## WHAT IS NEEDED:
A word-for-word transcript of every entry is required.

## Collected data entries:

########

-- pv_equiv track=rewrite | github.com/Ike28/UBB-FMI-Informatica | Anul I/Fundamentele programarii/lab03/main.py | lista_numere_reprezentare_binara
-- ===== SOURCE A (Python) =====
-- def numar_biti_binar(numar):
--     '''
--     Calculeaza numarul de biti cu valoarea 1 din reprezentarea in baza 2 a unui numar
--     :param numar: numarul dat, int
--     :return: rezultatul (numarul de biti egali cu 1 din B2), int
--     '''
--
--     if numar<0:
--         numar *= -1
--
--     rezultat = 0
--
--     while numar:
--         rezultat += numar%2
--         numar //= 2
--
--     return rezultat
--
-- def lista_numere_reprezentare_binara(lst):
--     '''
--     Verifica daca o lista data este formata numai din elemente cu acelasi numar de biti 1 in reprezentare binara
--     :param lst: lista data
--     :return: True daca lst indeplineste proprietatea, False altfel
--     '''
--
--     if lst == []:
--         return True
--     numar = numar_biti_binar(lst[0])
--
--     for element in lst:
--         if numar_biti_binar(element) != numar:
--             return False
--     return True
-- ===== SOURCE B (Python) =====
-- def numar_biti_binar(numar):
--     numar = abs(numar)
--     if numar == 0:
--         return 0
--     return (numar & 1) + numar_biti_binar(numar >> 1)
--
-- def lista_numere_reprezentare_binara(lst):
--     counts = [numar_biti_binar(x) for x in lst]
--     return counts.count(counts[0]) == len(counts) if counts else True
-- ===== Notes on version B (the rewrite author's own statement) =====
-- stated objective: alternative
-- what changed: Popcount is computed by recursion on the shifted value instead of a while-loop with an accumulator, and the outer check builds the full list of counts and tests that the first count's number of occurrences equals the list length, instead of remembering the first count and scanning with an early-exit loop.
import Mathlib
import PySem

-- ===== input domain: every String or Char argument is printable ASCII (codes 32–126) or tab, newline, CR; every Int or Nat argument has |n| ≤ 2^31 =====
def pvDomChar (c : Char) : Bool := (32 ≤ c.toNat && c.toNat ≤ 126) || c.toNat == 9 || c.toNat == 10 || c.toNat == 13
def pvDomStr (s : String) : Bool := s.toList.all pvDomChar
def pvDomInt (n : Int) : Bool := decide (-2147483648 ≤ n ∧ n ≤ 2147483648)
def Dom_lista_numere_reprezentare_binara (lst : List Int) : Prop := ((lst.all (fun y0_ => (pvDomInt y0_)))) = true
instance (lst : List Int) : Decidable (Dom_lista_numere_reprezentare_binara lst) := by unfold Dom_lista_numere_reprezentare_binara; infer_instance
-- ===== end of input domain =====

-- B computes each popcount by recursion on the shifted value and checks homogeneity by
-- counting the first count's occurrences against the list length; same cost, different shape.


-- ===== PORT A =====
-- A's while-loop runs on the absolute value (nonnegative), so it is structural
-- recursion on Nat; each step adds numar % 2 to the accumulator and halves numar.
def numarBitiLoop (numar : Nat) (rezultat : Int) : Int :=
  if numar = 0 then rezultat
  else numarBitiLoop (numar / 2) (rezultat + (numar % 2 : Nat))
decreasing_by exact Nat.div_lt_self (Nat.pos_of_ne_zero (by assumption)) (by omega)

def numar_biti_binar (numar : Int) : Int :=
  let numar := if numar < 0 then numar * (-1) else numar
  numarBitiLoop numar.toNat 0

-- A's for-loop with early exit on the first mismatching element
def listaLoopA (numar : Int) : List Int → Bool
  | [] => true
  | element :: rest =>
    if numar_biti_binar element ≠ numar then false else listaLoopA numar rest

def lista_numere_reprezentare_binara (lst : List Int) : Bool :=
  if lst = [] then true
  else
    let numar := numar_biti_binar (lst.headI)
    listaLoopA numar lst

-- ===== PORT B =====
-- B's recursive popcount: (n & 1) + popcount(n >> 1); abs makes the argument a Nat
def numarBitiRec (n : Nat) : Int :=
  if n = 0 then 0
  else ((n % 2 : Nat) : Int) + numarBitiRec (n / 2)
decreasing_by exact Nat.div_lt_self (Nat.pos_of_ne_zero (by assumption)) (by omega)

def numar_biti_binar_alt (numar : Int) : Int := numarBitiRec numar.natAbs

def lista_numere_reprezentare_binara_alt (lst : List Int) : Bool :=
  let counts := lst.map numar_biti_binar_alt
  if counts = [] then true
  else decide (PySem.List.count counts counts.headI = counts.length)

-- ===== PRECONDITION & SPEC =====
def Spec_lista_numere_reprezentare_binara (lst : List Int) (out : Bool) : Prop := out = lista_numere_reprezentare_binara_alt lst
instance (lst : List Int) (out : Bool) : Decidable (Spec_lista_numere_reprezentare_binara lst out) := by unfold Spec_lista_numere_reprezentare_binara; infer_instance

-- ===== CLAIM (what is proved, stated in full; the proofs are below) =====
def Claim_equal_lista_numere_reprezentare_binara : Prop := ∀ (lst : List Int), Dom_lista_numere_reprezentare_binara lst → Spec_lista_numere_reprezentare_binara lst (lista_numere_reprezentare_binara lst)

-- ===== LEMMAS AND PROOFS =====

-- the accumulator loop computes rezultat + the recursive popcount
theorem numarBitiLoop_eq (n : Nat) (r : Int) : numarBitiLoop n r = r + numarBitiRec n := by
  induction n using Nat.strong_induction_on generalizing r with
  | _ n ih =>
    rw [numarBitiLoop, numarBitiRec]
    by_cases h : n = 0
    · simp [h]
    · rw [if_neg h, if_neg h, ih (n / 2) (Nat.div_lt_self (Nat.pos_of_ne_zero h) (by omega))]
      ring

theorem numar_biti_eq (x : Int) : numar_biti_binar x = numar_biti_binar_alt x := by
  unfold numar_biti_binar numar_biti_binar_alt
  rw [numarBitiLoop_eq, zero_add]
  congr 1
  by_cases h : x < 0 <;> simp [h] <;> omega

-- A's loop returns true iff every element's popcount equals numar
theorem listaLoopA_eq_all (numar : Int) (l : List Int) :
    listaLoopA numar l = l.all (fun e => numar_biti_binar e == numar) := by
  induction l with
  | nil => rfl
  | cons e rest ih =>
    simp only [listaLoopA, List.all_cons, ih]
    by_cases h : numar_biti_binar e = numar <;> simp [h]

-- ===== VERDICT (by name: the statement is the Claim_ definition above) =====
theorem lista_numere_reprezentare_binara_spec : Claim_equal_lista_numere_reprezentare_binara := by
  intro lst _
  unfold Spec_lista_numere_reprezentare_binara lista_numere_reprezentare_binara
    lista_numere_reprezentare_binara_alt
  match lst with
  | [] => simp
  | a :: rest =>
    simp only [if_neg (by simp : ¬(a :: rest = []))]
    rw [listaLoopA_eq_all]
    have hmap : (a :: rest).map numar_biti_binar_alt ≠ [] := by simp
    rw [if_neg hmap]
    rw [Bool.eq_iff_iff, decide_eq_true_iff, PySem.List.count_eq, List.count_eq_length]
    simp only [List.all_eq_true, beq_iff_eq, List.headI, List.map_cons]
    constructor
    · intro h y hy
      rcases List.mem_cons.mp hy with rfl | hy'
      · rfl
      · obtain ⟨u, hu, rfl⟩ := List.mem_map.mp hy'
        rw [← numar_biti_eq u, ← numar_biti_eq a]
        exact (h u (by simp [hu])).symm
    · intro h e he
      have hm : numar_biti_binar_alt e ∈ numar_biti_binar_alt a :: List.map numar_biti_binar_alt rest := by
        rcases List.mem_cons.mp he with rfl | he'
        · exact List.mem_cons_self
        · exact List.mem_cons_of_mem _ (List.mem_map_of_mem he')
      have := (h _ hm).symm
      rw [numar_biti_eq e, numar_biti_eq a, this]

########

## TASK SOLUTION:
-- pv_equiv track=rewrite | github.com/Ike28/UBB-FMI-Informatica | Anul I/Fundamentele programarii/lab03/main.py | lista_numere_reprezentare_binara
-- ===== SOURCE A (Python) =====
-- def numar_biti_binar(numar):
--     '''
--     Calculeaza numarul de biti cu valoarea 1 din reprezentarea in baza 2 a unui numar
--     :param numar: numarul dat, int
--     :return: rezultatul (numarul de biti egali cu 1 din B2), int
--     '''
--
--     if numar<0:
--         numar *= -1
--
--     rezultat = 0
--
--     while numar:
--         rezultat += numar%2
--         numar //= 2
--
--     return rezultat
--
-- def lista_numere_reprezentare_binara(lst):
--     '''
--     Verifica daca o lista data este formata numai din elemente cu acelasi numar de biti 1 in reprezentare binara
--     :param lst: lista data
--     :return: True daca lst indeplineste proprietatea, False altfel
--     '''
--
--     if lst == []:
--         return True
--     numar = numar_biti_binar(lst[0])
--
--     for element in lst:
--         if numar_biti_binar(element) != numar:
--             return False
--     return True
-- ===== SOURCE B (Python) =====
-- def numar_biti_binar(numar):
--     numar = abs(numar)
--     if numar == 0:
--         return 0
--     return (numar & 1) + numar_biti_binar(numar >> 1)
--
-- def lista_numere_reprezentare_binara(lst):
--     counts = [numar_biti_binar(x) for x in lst]
--     return counts.count(counts[0]) == len(counts) if counts else True
-- ===== Notes on version B (the rewrite author's own statement) =====
-- stated objective: alternative
-- what changed: Popcount is computed by recursion on the shifted value instead of a while-loop with an accumulator, and the outer check builds the full list of counts and tests that the first count's number of occurrences equals the list length, instead of remembering the first count and scanning with an early-exit loop.
import Mathlib
import PySem

-- ===== input domain: every String or Char argument is printable ASCII (codes 32–126) or tab, newline, CR; every Int or Nat argument has |n| ≤ 2^31 =====
def pvDomChar (c : Char) : Bool := (32 ≤ c.toNat && c.toNat ≤ 126) || c.toNat == 9 || c.toNat == 10 || c.toNat == 13
def pvDomStr (s : String) : Bool := s.toList.all pvDomChar
def pvDomInt (n : Int) : Bool := decide (-2147483648 ≤ n ∧ n ≤ 2147483648)
def Dom_lista_numere_reprezentare_binara (lst : List Int) : Prop := ((lst.all (fun y0_ => (pvDomInt y0_)))) = true
instance (lst : List Int) : Decidable (Dom_lista_numere_reprezentare_binara lst) := by unfold Dom_lista_numere_reprezentare_binara; infer_instance
-- ===== end of input domain =====

-- B computes each popcount by recursion on the shifted value and checks homogeneity by
-- counting the first count's occurrences against the list length; same cost, different shape.


-- ===== PORT A =====
-- A's while-loop runs on the absolute value (nonnegative), so it is structural
-- recursion on Nat; each step adds numar % 2 to the accumulator and halves numar.
def numarBitiLoop (numar : Nat) (rezultat : Int) : Int :=
  if numar = 0 then rezultat
  else numarBitiLoop (numar / 2) (rezultat + (numar % 2 : Nat))
decreasing_by exact Nat.div_lt_self (Nat.pos_of_ne_zero (by assumption)) (by omega)

def numar_biti_binar (numar : Int) : Int :=
  let numar := if numar < 0 then numar * (-1) else numar
  numarBitiLoop numar.toNat 0

-- A's for-loop with early exit on the first mismatching element
def listaLoopA (numar : Int) : List Int → Bool
  | [] => true
  | element :: rest =>
    if numar_biti_binar element ≠ numar then false else listaLoopA numar rest

def lista_numere_reprezentare_binara (lst : List Int) : Bool :=
  if lst = [] then true
  else
    let numar := numar_biti_binar (lst.headI)
    listaLoopA numar lst

-- ===== PORT B =====
-- B's recursive popcount: (n & 1) + popcount(n >> 1); abs makes the argument a Nat
def numarBitiRec (n : Nat) : Int :=
  if n = 0 then 0
  else ((n % 2 : Nat) : Int) + numarBitiRec (n / 2)
decreasing_by exact Nat.div_lt_self (Nat.pos_of_ne_zero (by assumption)) (by omega)

def numar_biti_binar_alt (numar : Int) : Int := numarBitiRec numar.natAbs

def lista_numere_reprezentare_binara_alt (lst : List Int) : Bool :=
  let counts := lst.map numar_biti_binar_alt
  if counts = [] then true
  else decide (PySem.List.count counts counts.headI = counts.length)

-- ===== PRECONDITION & SPEC =====
def Spec_lista_numere_reprezentare_binara (lst : List Int) (out : Bool) : Prop := out = lista_numere_reprezentare_binara_alt lst
instance (lst : List Int) (out : Bool) : Decidable (Spec_lista_numere_reprezentare_binara lst out) := by unfold Spec_lista_numere_reprezentare_binara; infer_instance

-- ===== CLAIM (what is proved, stated in full; the proofs are below) =====
def Claim_equal_lista_numere_reprezentare_binara : Prop := ∀ (lst : List Int), Dom_lista_numere_reprezentare_binara lst → Spec_lista_numere_reprezentare_binara lst (lista_numere_reprezentare_binara lst)

-- ===== LEMMAS AND PROOFS =====

-- the accumulator loop computes rezultat + the recursive popcount
theorem numarBitiLoop_eq (n : Nat) (r : Int) : numarBitiLoop n r = r + numarBitiRec n := by
  induction n using Nat.strong_induction_on generalizing r with
  | _ n ih =>
    rw [numarBitiLoop, numarBitiRec]
    by_cases h : n = 0
    · simp [h]
    · rw [if_neg h, if_neg h, ih (n / 2) (Nat.div_lt_self (Nat.pos_of_ne_zero h) (by omega))]
      ring

theorem numar_biti_eq (x : Int) : numar_biti_binar x = numar_biti_binar_alt x := by
  unfold numar_biti_binar numar_biti_binar_alt
  rw [numarBitiLoop_eq, zero_add]
  congr 1
  by_cases h : x < 0 <;> simp [h] <;> omega

-- A's loop returns true iff every element's popcount equals numar
theorem listaLoopA_eq_all (numar : Int) (l : List Int) :
    listaLoopA numar l = l.all (fun e => numar_biti_binar e == numar) := by
  induction l with
  | nil => rfl
  | cons e rest ih =>
    simp only [listaLoopA, List.all_cons, ih]
    by_cases h : numar_biti_binar e = numar <;> simp [h]

-- ===== VERDICT (by name: the statement is the Claim_ definition above) =====
theorem lista_numere_reprezentare_binara_spec : Claim_equal_lista_numere_reprezentare_binara := by
  intro lst _
  unfold Spec_lista_numere_reprezentare_binara lista_numere_reprezentare_binara
    lista_numere_reprezentare_binara_alt
  match lst with
  | [] => simp
  | a :: rest =>
    simp only [if_neg (by simp : ¬(a :: rest = []))]
    rw [listaLoopA_eq_all]
    have hmap : (a :: rest).map numar_biti_binar_alt ≠ [] := by simp
    rw [if_neg hmap]
    rw [Bool.eq_iff_iff, decide_eq_true_iff, PySem.List.count_eq, List.count_eq_length]
    simp only [List.all_eq_true, beq_iff_eq, List.headI, List.map_cons]
    constructor
    · intro h y hy
      rcases List.mem_cons.mp hy with rfl | hy'
      · rfl
      · obtain ⟨u, hu, rfl⟩ := List.mem_map.mp hy'
        rw [← numar_biti_eq u, ← numar_biti_eq a]
        exact (h u (by simp [hu])).symm
    · intro h e he
      have hm : numar_biti_binar_alt e ∈ numar_biti_binar_alt a :: List.map numar_biti_binar_alt rest := by
        rcases List.mem_cons.mp he with rfl | he'
        · exact List.mem_cons_self
        · exact List.mem_cons_of_mem _ (List.mem_map_of_mem he')
      have := (h _ hm).symm
      rw [numar_biti_eq e, numar_biti_eq a, this]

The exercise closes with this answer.